A few weeks ago I saw this tweet from Dr. Anton Chuvakin, where he asked which vulnerabilities in recent memory have inflicted the most pain to security teams. This was a good question, and it got me thinking: what actually makes a vulnerability “painful”?
Certainly the most obvious factor is a vulnerability’s severity, often determined by its CVSS score (which isn’t always a reliable metric but is arguably still very useful). If a severe vulnerability is exploited in an organization’s environment, the impact could be significant, and the harm caused to both the organization itself and its customers could be very bad. Beyond severity, there are also other various factors to consider that can help us determine whether a vulnerability is worth our time and effort.
However, putting aside the cost of successful exploitation, preventative efforts to mitigate severe vulnerabilities can be both time-consuming and time-sensitive, especially if a vulnerability is known to be exploited in the wild or already has a public exploit available. The assumption here is that the cost of fixing a vulnerability ahead of time will be lower than the cost of it being exploited by a threat actor, multiplied by the size of an organization’s attack surface, which potentially includes every single vulnerability in the environment that needs to be fixed.
Therefore, prevalence is another important pain factor: more affected workloads mean more potential vulnerability findings to triage. For highly prevalent fundamental pieces of software (such as Python, cURL or glibc) deployed in a large enough environment, this can mean tens of thousands of workloads. Every single one of these instances needs to be assessed and triaged, and security teams must methodically decide which cases can be safely ignored and which require immediate attention.
Since organizations must spend a great deal of time responding to vulnerabilities in order to avoid being impacted by exploitation, this means that a third (less obvious) pain factor is how difficult it is to respond to a given vulnerability. This may not be a very flashy topic of discussion, but hard-to-remediate vulnerabilities can result in an enormous opportunity cost for security teams, so I think it’s worth exploring further.
A few words on vulnerability response It might come as a surprise that patching isn’t always a simple thing to do, and “just patch” isn’t universally practical security advice for responding to newly discovered vulnerabilities. Fixing a vulnerability in a production environment generally requires going through several steps, each of which has a difficulty level that tends to scale with the size of the organization:
Assessing the environment to figure out if it’s affected, which requires sufficient inventory and up-to-date observability into what technologies are deployed and what versions they’re running, in order to map all vulnerable instances.
Checking which vulnerable instances are actually exploitable, so they can be prioritized for fixing before others (just because an application is technically vulnerable to a given CVE doesn’t necessarily mean that an attacker has any practical way of exploiting it).

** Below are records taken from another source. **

-- pv_equiv track=rewrite | github.com/t-tsekov/codefights-solutions | interview/countVowelConsonant.py | countVowelConsonant
-- ===== SOURCE A (Python) =====
-- def countVowelConsonant(s):
--     vowels = ['a', 'e', 'i', 'o', 'u']
--     sum = 0
--     for c in s:
--         if c in vowels:
--             sum+= 1
--         else:
--             sum += 2
--     return sum
-- ===== SOURCE B (Python) =====
-- def countVowelConsonant(s):
--     freq = {}
--     for c in s:
--         freq[c] = freq.get(c, 0) + 1
--     total = 0
--     for ch, n in freq.items():
--         total += n * (1 if ch in {'a', 'e', 'i', 'o', 'u'} else 2)
--     return total
-- ===== Notes on version B (the rewrite author's own statement) =====
-- stated objective: alternative
-- what changed: B builds a character-frequency dictionary (a hand-rolled Counter) in a first pass and then computes the total as a weighted sum over the distinct characters (count*1 for vowels, count*2 otherwise), instead of A's per-character 1/2 branch accumulator over the whole string.
import Mathlib
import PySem

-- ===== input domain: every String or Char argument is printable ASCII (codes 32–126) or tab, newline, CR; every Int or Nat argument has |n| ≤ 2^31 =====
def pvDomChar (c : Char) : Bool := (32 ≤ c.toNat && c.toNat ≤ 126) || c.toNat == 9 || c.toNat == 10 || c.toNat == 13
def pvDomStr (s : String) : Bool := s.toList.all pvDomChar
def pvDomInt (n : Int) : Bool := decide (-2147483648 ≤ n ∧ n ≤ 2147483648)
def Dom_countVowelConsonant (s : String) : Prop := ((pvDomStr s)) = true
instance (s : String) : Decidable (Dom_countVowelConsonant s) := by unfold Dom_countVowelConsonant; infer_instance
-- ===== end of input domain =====

-- B builds a character-frequency dictionary in one pass and totals a weighted sum over the
-- distinct characters (count*1 for vowels, count*2 otherwise) instead of A's per-character
-- 1/2 branch accumulator; alternative algorithm, same asymptotic cost.


-- ===== PORT A =====
-- literal port of A: fold over the characters, adding 1 for a vowel, 2 otherwise
def countVowelConsonant (s : String) : Int :=
  s.toList.foldl (fun sum c =>
    if c ∈ ['a', 'e', 'i', 'o', 'u'] then sum + 1 else sum + 2) 0

-- ===== PORT B =====
-- literal port of Source B: first loop builds the frequency dict (freq[c] = freq.get(c,0)+1),
-- second loop sums n * (1 if vowel else 2) over its items
def countVowelConsonant_alt (s : String) : Int :=
  let freq : PySem.Dict Char Int :=
    s.toList.foldl (fun d c => d.insert c (d.getD c 0 + 1)) PySem.Dict.empty
  freq.items.foldl (fun total p =>
    total + p.2 * (if p.1 ∈ ['a', 'e', 'i', 'o', 'u'] then 1 else 2)) 0

-- ===== PRECONDITION & SPEC =====
def Spec_countVowelConsonant (s : String) (out : Int) : Prop := out = countVowelConsonant_alt s
instance (s : String) (out : Int) : Decidable (Spec_countVowelConsonant s out) := by unfold Spec_countVowelConsonant; infer_instance

-- ===== CLAIM (what is proved, stated in full; the proofs are below) =====
def Claim_equal_countVowelConsonant : Prop := ∀ (s : String), Dom_countVowelConsonant s → Spec_countVowelConsonant s (countVowelConsonant s)

-- ===== LEMMAS AND PROOFS =====

-- A's fold computes the plain weighted sum over all characters
theorem countVC_A_eq_sum (l : List Char) (acc : Int) :
    l.foldl (fun sum c =>
      if c ∈ ['a', 'e', 'i', 'o', 'u'] then sum + 1 else sum + 2) acc
    = acc + (l.map (fun c => if c ∈ ['a', 'e', 'i', 'o', 'u'] then (1 : Int) else 2)).sum := by
  induction l generalizing acc with
  | nil => simp
  | cons c t ih =>
    simp only [List.foldl_cons, List.map_cons, List.sum_cons, ih]
    by_cases h : c ∈ ['a', 'e', 'i', 'o', 'u'] <;> simp [h] <;> ring

-- a foldl accumulating '+ f p' is a map-sum
theorem foldl_add_eq_sum {α : Type} (f : α → Int) (l : List α) (a : Int) :
    l.foldl (fun t p => t + f p) a = a + (l.map f).sum := by
  induction l generalizing a with
  | nil => simp
  | cons x t ih => simp [ih]; ring

-- on a Nodup list containing a, the indicator-weighted sum picks out w a
theorem sum_map_indicator (w : Char → Int) (d : List Char) (a : Char)
    (hd : d.Nodup) (ha : a ∈ d) :
    (d.map (fun c => if c = a then w c else 0)).sum = w a := by
  induction d with
  | nil => cases ha
  | cons x t ih =>
    have hnd := List.nodup_cons.mp hd
    rcases List.mem_cons.mp ha with rfl | h
    · 
      have hz : ∀ y ∈ t.map (fun c => if c = a then w c else 0), y = 0 := by
        intro y hy
        rcases List.mem_map.mp hy with ⟨c, hc, rfl⟩
        have : c ≠ a := fun h => hnd.1 (h ▸ hc)
        simp [this]
      simp [List.sum_eq_zero hz]
    · have hxa : x ≠ a := fun he => hnd.1 (he ▸ h)
      simp [hxa, ih hnd.2 h]

-- grouping: summing count(c) * w(c) over a Nodup cover of l equals summing w over l
theorem sum_grouped (w : Char → Int) (d : List Char) (hd : d.Nodup)
    (l : List Char) (hl : ∀ c ∈ l, c ∈ d) :
    (d.map (fun c => (l.count c : Int) * w c)).sum = (l.map w).sum := by
  induction l with
  | nil => simp
  | cons a t ih =>
    have ha : a ∈ d := hl a (List.mem_cons_self ..)
    have ht : ∀ c ∈ t, c ∈ d := fun c hc => hl c (List.mem_cons_of_mem _ hc)
    have step : (d.map (fun c => ((a :: t).count c : Int) * w c)).sum
        = (d.map (fun c => (t.count c : Int) * w c)).sum
          + (d.map (fun c => if c = a then w c else 0)).sum := by
      rw [← List.sum_map_add]
      apply congrArg
      apply List.map_congr_left
      intro c _
      by_cases h : c = a
      · subst h; simp; ring
      · have : ¬ (a = c) := fun h' => h h'.symm
        simp [h, this]
    rw [step, ih ht, sum_map_indicator w d a hd ha]
    simp; ring

-- ===== VERDICT (by name: the statement is the Claim_ definition above) =====
theorem countVowelConsonant_spec : Claim_equal_countVowelConsonant := by
  intro s _
  unfold Spec_countVowelConsonant
  simp only [countVowelConsonant, countVowelConsonant_alt,
    PySem.Dict.foldl_insert_getD_add_one_eq_counter, PySem.Dict.items_counter]
  rw [countVC_A_eq_sum,
      foldl_add_eq_sum (fun p : Char × Int => p.2 * (if p.1 ∈ ['a','e','i','o','u'] then 1 else 2)),
      List.map_map]
  simp only [Function.comp_def]
  rw [sum_grouped (fun c => if c ∈ ['a','e','i','o','u'] then (1 : Int) else 2)
        (PySem.Set.ofList s.toList) (PySem.Set.nodup_ofList s.toList) s.toList
        (fun c hc => (PySem.Set.mem_ofList s.toList c).2 hc)]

Deciding on the most appropriate fix, as there might be several patches or workarounds available, and some might be easier to deploy than others.
Testing that the chosen fix method won’t break any critical functionality (or compensating for that somehow).
Finally, applying the fix to every affected workload while prioritizing those at highest risk (besides focusing on exploitable cases, organizations might choose to use contextual information to prioritize publicly exposed workloads, those containing sensitive data, etc.).
Since this process is more complicated than it might initially seem, let us review all the things that make some vulnerabilities harder to respond to than others, while taking the opportunity to point out steps that vendors can take to make this process easier for security teams. The rest of this blogpost is structured as a list of questions one should ask in order to estimate how “painful” any given vulnerability might be for your organization to deal with (see the following table for a quick summary).
Question | Takeaway |
---|
How much time do defenders have to respond? | Vendors should pre-announce risky vulnerabilities and assign them CVEs, to give defenders a head-start on threat actors. |
How hard is it to know if a product is affected? | Vendors should clarify if a vulnerability is rooted in a dependency and publish work-in-progress advisories while they evaluate if their products are affected. |
How hard is it to check if an instance is vulnerable? | Vendors should make it as easy as possible for customers to determine what product version they’re running. |
How hard is it to check if an instance is exploitable? | Vendors should make exploitability conditions absolutely clear in their advisories, and expose configuration flags so that they’re simple to detect during assessment. |
How likely is a fix to break functionality? | Vendors should develop dedicated patches that only address a vulnerability without affecting any other functionality. Vendors should also provide guidance on workarounds to avoid patching entirely, if possible. |
How hard is it to apply a fix? | Vendors should make patching a simple and automatable process and provide multiple options to accommodate different preferred patching methods. |
How effective is the fix in the long-term? | Vendors should always aim to address root causes. For zero-day vulnerabilities being exploited in the wild, vendors should consider initially releasing a surface-level fix and then a secondary more robust patch to mitigate variants. |
What is the direct monetary cost of applying a fix? | Vendors should backport patches for especially risky vulnerabilities affecting especially prevalent end-of-life versions of their products. Organizations should avoid using end-of-life products in the first place so that they won’t find themselves being forced to purchase an upgrade under stress. |
Aspects of vulnerabilities that make them harder to deal with... and how vendors can make things easier#1 – How much time do defenders have to respond to the vulnerability? When a dangerous vulnerability is publicly disclosed, defenders must often scramble to apply fixes while both threat actors and security researchers are busy studying the update (patch-diffing) to develop a working exploit which might be used against slow-to-patch targets.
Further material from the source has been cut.